§ Task details
From the listing below, select every line where the word "pvIsOpen" appears.

§ Data for review
════════════════
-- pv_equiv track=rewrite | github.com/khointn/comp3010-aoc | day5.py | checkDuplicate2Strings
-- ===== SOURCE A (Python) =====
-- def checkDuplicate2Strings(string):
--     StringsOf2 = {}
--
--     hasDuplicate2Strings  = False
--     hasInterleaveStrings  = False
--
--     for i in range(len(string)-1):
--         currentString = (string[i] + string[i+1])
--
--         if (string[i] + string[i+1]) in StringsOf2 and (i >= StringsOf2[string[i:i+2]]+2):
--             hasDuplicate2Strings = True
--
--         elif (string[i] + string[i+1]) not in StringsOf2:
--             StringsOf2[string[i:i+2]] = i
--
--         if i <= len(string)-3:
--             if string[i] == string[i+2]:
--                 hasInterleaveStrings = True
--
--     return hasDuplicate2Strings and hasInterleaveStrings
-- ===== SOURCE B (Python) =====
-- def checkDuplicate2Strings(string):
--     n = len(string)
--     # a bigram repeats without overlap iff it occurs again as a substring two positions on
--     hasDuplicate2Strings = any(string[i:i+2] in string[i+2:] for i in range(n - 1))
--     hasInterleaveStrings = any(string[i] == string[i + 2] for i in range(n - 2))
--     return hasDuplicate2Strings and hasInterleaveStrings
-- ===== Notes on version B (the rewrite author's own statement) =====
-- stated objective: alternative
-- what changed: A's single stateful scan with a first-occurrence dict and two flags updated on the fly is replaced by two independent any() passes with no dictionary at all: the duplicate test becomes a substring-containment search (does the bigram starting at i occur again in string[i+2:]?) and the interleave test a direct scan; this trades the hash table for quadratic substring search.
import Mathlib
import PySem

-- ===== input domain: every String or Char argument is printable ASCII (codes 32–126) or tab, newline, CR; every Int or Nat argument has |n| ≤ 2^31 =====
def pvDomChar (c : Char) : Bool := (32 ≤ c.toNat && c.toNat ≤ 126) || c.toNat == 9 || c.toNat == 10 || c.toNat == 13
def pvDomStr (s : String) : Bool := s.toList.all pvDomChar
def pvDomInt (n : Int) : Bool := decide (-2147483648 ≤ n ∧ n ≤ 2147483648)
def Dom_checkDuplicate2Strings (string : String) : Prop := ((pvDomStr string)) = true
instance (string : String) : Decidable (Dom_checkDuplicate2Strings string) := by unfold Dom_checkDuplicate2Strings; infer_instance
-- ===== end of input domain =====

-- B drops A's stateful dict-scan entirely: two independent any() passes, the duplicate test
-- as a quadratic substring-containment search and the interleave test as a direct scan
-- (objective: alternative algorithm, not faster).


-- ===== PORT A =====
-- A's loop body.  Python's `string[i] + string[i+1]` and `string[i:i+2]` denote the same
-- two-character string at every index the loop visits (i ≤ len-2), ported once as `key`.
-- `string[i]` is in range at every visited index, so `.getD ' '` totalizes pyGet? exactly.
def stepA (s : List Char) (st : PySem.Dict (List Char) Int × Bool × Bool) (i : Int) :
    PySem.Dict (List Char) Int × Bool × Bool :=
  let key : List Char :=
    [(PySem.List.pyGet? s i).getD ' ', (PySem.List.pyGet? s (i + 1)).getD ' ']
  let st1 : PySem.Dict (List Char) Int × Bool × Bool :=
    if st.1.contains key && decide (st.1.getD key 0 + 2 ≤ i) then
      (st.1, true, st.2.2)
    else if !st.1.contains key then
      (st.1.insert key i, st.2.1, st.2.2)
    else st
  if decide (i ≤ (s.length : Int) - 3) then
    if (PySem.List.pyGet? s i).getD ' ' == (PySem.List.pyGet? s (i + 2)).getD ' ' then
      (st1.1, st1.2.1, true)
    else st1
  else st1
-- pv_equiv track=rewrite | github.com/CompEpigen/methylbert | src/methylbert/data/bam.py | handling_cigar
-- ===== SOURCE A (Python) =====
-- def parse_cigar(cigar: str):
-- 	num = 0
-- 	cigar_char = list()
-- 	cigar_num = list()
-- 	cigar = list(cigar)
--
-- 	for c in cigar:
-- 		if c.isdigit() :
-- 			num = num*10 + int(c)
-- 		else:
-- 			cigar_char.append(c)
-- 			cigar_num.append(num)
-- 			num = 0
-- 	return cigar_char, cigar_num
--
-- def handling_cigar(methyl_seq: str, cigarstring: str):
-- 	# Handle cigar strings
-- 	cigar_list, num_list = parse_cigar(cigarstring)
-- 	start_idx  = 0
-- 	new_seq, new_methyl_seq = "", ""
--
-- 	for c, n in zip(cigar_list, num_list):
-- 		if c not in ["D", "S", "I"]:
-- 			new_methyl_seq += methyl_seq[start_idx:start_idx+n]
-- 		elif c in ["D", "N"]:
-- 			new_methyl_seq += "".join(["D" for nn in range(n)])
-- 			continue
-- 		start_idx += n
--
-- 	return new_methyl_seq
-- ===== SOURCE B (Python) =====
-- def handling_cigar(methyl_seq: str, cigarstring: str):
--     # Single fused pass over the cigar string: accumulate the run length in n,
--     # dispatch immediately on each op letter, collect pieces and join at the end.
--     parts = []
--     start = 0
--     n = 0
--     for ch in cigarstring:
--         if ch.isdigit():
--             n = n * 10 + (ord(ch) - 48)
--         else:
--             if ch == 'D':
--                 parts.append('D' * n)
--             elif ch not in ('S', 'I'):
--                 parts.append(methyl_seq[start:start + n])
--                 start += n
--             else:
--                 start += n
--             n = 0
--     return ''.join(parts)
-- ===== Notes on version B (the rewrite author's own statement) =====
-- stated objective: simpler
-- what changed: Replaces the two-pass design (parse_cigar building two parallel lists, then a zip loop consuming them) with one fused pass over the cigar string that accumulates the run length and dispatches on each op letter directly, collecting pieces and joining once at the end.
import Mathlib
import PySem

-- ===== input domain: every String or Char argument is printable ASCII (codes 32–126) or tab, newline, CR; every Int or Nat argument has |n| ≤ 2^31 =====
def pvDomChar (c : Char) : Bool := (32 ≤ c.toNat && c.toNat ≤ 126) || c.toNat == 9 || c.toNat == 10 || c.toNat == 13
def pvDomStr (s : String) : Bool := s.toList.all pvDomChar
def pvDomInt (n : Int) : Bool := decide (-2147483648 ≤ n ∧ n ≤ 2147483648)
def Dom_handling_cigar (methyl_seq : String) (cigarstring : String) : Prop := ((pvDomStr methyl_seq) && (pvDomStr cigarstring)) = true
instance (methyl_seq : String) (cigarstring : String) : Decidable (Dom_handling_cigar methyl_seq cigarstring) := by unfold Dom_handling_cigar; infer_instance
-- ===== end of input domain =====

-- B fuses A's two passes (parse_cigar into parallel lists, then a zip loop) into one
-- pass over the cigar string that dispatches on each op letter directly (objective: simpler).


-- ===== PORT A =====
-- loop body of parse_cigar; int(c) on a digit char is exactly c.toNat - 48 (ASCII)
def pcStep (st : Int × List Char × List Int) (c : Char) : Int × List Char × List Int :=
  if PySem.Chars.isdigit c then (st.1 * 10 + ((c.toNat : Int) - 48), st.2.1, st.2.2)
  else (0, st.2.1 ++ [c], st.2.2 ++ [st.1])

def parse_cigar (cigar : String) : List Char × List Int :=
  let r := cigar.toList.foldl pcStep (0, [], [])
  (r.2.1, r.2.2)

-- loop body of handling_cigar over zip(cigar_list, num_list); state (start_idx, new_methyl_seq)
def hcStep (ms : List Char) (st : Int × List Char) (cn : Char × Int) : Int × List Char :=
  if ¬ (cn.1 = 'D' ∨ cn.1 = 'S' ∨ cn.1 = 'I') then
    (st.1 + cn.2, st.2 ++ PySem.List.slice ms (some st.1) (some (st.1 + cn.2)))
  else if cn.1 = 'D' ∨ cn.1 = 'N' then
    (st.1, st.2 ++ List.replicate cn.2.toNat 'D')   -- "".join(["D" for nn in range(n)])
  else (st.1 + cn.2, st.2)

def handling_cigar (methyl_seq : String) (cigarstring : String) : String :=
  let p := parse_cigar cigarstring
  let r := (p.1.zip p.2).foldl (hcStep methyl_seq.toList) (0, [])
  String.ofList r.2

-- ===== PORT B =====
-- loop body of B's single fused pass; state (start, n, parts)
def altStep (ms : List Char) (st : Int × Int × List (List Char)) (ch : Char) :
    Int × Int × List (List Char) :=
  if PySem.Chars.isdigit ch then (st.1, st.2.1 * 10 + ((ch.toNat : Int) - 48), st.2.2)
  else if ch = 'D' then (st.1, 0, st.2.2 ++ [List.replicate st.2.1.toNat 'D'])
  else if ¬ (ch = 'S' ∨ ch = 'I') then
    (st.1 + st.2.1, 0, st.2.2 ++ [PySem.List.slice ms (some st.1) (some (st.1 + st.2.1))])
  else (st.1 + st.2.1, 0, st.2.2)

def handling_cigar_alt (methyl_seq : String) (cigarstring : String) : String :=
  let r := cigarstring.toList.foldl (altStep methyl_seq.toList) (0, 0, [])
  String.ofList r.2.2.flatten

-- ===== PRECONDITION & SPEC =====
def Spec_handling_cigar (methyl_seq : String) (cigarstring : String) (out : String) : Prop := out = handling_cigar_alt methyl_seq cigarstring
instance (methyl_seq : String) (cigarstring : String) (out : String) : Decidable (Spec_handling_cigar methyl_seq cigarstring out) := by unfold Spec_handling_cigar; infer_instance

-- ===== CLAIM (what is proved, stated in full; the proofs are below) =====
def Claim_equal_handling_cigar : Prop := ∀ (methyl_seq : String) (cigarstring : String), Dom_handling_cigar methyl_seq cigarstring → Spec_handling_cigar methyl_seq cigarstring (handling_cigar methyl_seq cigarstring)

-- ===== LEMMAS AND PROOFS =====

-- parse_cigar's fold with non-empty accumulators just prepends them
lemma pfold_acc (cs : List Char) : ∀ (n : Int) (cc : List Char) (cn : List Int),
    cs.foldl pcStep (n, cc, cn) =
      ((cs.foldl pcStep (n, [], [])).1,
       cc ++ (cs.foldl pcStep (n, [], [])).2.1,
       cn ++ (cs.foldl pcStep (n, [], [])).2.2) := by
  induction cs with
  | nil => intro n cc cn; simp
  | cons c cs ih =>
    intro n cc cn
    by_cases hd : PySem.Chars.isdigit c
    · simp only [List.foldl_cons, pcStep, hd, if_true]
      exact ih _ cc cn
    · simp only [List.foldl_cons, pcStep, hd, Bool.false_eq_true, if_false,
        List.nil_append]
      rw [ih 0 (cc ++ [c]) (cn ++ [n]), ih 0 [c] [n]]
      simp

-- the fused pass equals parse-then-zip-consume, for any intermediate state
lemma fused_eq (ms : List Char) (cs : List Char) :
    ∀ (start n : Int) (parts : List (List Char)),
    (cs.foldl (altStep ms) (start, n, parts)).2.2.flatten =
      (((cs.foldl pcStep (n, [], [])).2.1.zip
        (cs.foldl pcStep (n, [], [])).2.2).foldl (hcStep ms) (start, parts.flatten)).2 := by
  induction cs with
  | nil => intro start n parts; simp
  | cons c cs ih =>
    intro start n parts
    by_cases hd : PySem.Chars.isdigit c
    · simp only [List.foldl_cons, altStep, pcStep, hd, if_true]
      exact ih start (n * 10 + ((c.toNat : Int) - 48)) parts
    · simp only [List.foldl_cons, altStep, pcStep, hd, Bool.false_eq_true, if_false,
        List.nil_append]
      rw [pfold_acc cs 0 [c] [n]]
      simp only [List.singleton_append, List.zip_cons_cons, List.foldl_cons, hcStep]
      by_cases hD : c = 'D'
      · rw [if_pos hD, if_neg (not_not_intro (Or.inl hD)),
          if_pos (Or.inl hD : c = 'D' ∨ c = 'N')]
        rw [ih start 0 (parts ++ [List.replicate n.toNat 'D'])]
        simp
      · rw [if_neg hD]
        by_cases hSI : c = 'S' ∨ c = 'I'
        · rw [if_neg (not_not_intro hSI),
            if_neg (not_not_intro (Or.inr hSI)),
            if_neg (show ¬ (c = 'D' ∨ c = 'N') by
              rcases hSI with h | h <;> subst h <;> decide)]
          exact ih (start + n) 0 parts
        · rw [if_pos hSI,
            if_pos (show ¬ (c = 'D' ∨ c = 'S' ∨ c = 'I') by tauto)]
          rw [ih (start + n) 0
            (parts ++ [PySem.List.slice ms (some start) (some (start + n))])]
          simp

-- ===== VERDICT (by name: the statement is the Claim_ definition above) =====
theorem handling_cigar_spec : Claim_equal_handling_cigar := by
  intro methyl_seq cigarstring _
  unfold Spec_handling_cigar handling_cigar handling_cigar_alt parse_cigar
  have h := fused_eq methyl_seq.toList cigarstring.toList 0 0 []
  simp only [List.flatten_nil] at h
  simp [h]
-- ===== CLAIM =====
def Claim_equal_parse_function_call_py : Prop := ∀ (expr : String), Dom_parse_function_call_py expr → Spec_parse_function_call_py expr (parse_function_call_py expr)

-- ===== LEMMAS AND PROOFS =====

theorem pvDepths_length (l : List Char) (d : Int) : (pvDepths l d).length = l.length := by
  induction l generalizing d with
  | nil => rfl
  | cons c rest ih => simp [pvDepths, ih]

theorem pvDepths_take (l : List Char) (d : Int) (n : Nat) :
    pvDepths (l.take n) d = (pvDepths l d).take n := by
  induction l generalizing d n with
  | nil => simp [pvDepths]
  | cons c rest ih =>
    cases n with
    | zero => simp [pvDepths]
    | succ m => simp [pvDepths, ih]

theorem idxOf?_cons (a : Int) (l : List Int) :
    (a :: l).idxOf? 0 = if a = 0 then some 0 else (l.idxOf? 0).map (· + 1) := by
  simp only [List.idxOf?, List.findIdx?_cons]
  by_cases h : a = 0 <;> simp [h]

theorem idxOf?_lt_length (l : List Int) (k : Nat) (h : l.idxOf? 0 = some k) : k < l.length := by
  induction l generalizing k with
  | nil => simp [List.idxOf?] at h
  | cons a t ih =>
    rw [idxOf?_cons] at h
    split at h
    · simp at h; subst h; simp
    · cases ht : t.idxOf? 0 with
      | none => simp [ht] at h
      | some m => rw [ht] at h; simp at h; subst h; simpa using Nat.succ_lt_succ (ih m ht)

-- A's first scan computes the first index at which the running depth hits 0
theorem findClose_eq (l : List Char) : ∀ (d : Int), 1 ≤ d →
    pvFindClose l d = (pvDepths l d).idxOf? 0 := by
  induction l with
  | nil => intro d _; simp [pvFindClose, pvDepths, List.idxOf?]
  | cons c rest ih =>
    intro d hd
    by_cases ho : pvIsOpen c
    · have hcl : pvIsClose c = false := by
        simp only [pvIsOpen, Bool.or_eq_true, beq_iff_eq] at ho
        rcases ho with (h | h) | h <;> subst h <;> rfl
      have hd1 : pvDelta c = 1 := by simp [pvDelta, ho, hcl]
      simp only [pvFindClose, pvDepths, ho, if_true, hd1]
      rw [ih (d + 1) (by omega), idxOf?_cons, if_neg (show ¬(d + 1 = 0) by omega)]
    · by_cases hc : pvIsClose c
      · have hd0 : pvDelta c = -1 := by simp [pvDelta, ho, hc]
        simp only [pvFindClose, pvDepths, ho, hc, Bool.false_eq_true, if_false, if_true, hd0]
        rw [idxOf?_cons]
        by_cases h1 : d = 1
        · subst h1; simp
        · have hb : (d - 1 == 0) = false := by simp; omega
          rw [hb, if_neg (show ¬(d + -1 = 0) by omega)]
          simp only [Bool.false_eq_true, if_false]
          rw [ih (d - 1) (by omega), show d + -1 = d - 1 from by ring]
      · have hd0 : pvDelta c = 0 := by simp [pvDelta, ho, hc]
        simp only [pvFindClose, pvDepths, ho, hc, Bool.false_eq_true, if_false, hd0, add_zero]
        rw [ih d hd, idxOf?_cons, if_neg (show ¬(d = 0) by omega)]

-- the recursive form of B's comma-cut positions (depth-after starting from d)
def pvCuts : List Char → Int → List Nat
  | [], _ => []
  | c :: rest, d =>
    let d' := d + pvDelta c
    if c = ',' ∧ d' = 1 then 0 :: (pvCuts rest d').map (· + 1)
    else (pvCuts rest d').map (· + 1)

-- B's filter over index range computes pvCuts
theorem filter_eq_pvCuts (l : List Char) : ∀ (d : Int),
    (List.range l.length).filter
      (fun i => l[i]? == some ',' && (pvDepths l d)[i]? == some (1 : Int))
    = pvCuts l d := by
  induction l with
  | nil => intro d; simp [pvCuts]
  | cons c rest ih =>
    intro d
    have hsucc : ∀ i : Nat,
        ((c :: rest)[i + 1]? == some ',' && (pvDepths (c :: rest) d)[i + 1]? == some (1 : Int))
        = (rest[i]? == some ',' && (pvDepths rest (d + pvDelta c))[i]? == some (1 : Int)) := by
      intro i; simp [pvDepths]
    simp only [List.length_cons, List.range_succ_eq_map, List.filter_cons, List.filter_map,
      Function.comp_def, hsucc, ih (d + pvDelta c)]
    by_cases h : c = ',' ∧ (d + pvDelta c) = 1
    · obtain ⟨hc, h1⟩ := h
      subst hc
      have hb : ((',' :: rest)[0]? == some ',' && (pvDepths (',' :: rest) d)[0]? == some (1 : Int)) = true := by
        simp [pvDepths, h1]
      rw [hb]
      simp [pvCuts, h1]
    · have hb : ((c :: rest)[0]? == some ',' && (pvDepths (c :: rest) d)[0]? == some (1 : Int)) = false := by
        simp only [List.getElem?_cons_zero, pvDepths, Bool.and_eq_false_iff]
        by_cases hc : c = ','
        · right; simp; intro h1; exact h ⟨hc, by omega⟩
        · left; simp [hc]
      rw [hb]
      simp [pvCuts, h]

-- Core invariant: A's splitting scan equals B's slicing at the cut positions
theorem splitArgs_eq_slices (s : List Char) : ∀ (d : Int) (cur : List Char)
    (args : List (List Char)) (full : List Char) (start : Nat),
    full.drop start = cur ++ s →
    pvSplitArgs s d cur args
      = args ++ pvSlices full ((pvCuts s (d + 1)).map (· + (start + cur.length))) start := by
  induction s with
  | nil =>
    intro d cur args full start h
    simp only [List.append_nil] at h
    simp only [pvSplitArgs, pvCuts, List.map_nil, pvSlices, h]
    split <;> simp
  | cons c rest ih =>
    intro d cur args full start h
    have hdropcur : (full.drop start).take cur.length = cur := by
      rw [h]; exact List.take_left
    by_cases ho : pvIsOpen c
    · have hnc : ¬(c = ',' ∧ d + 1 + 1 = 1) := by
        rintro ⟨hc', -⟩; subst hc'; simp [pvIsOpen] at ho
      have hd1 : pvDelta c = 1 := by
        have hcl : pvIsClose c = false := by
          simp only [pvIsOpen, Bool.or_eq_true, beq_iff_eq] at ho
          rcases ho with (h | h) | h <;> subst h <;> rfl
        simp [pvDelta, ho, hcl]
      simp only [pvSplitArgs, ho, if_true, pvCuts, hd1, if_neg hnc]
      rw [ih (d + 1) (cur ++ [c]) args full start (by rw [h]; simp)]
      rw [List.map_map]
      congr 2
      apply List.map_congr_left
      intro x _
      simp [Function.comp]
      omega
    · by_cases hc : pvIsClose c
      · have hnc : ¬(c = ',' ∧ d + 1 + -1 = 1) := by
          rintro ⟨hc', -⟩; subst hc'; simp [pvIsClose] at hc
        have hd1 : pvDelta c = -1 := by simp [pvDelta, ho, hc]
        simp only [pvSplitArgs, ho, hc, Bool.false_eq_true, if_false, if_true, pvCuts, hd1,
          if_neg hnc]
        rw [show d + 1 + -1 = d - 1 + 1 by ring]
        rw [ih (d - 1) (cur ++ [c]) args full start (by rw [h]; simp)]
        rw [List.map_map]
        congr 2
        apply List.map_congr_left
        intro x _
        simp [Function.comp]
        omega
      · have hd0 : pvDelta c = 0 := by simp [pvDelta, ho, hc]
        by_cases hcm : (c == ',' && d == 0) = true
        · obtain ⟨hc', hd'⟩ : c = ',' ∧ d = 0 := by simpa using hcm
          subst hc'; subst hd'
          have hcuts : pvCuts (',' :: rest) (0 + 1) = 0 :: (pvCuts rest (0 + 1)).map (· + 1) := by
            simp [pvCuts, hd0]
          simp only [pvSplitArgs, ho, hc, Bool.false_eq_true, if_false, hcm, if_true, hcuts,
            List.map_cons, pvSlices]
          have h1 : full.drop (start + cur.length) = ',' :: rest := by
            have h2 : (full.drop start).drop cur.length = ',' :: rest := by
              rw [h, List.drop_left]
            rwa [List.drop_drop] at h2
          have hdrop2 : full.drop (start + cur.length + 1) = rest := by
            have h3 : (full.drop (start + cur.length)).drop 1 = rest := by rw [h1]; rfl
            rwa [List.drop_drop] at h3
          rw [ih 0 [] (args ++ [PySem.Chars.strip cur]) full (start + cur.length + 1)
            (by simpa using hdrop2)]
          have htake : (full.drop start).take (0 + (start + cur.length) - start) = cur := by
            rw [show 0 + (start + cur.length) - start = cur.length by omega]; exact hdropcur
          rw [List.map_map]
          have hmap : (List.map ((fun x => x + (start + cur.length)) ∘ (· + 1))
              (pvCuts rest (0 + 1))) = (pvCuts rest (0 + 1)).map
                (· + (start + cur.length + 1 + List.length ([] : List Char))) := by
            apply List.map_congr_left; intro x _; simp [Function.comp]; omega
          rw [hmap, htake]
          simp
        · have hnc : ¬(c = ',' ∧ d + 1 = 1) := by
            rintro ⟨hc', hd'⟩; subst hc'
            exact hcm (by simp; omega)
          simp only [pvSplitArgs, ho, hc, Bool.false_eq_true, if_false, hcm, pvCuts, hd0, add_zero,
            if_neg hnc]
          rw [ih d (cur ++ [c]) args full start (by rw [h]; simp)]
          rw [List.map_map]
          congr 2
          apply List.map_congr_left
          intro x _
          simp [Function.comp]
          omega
════════════════
§ Answer to this exercise
    by_cases ho : pvIsOpen c
        simp only [pvIsOpen, Bool.or_eq_true, beq_iff_eq] at ho
    by_cases ho : pvIsOpen c
        rintro ⟨hc', -⟩; subst hc'; simp [pvIsOpen] at ho
          simp only [pvIsOpen, Bool.or_eq_true, beq_iff_eq] at ho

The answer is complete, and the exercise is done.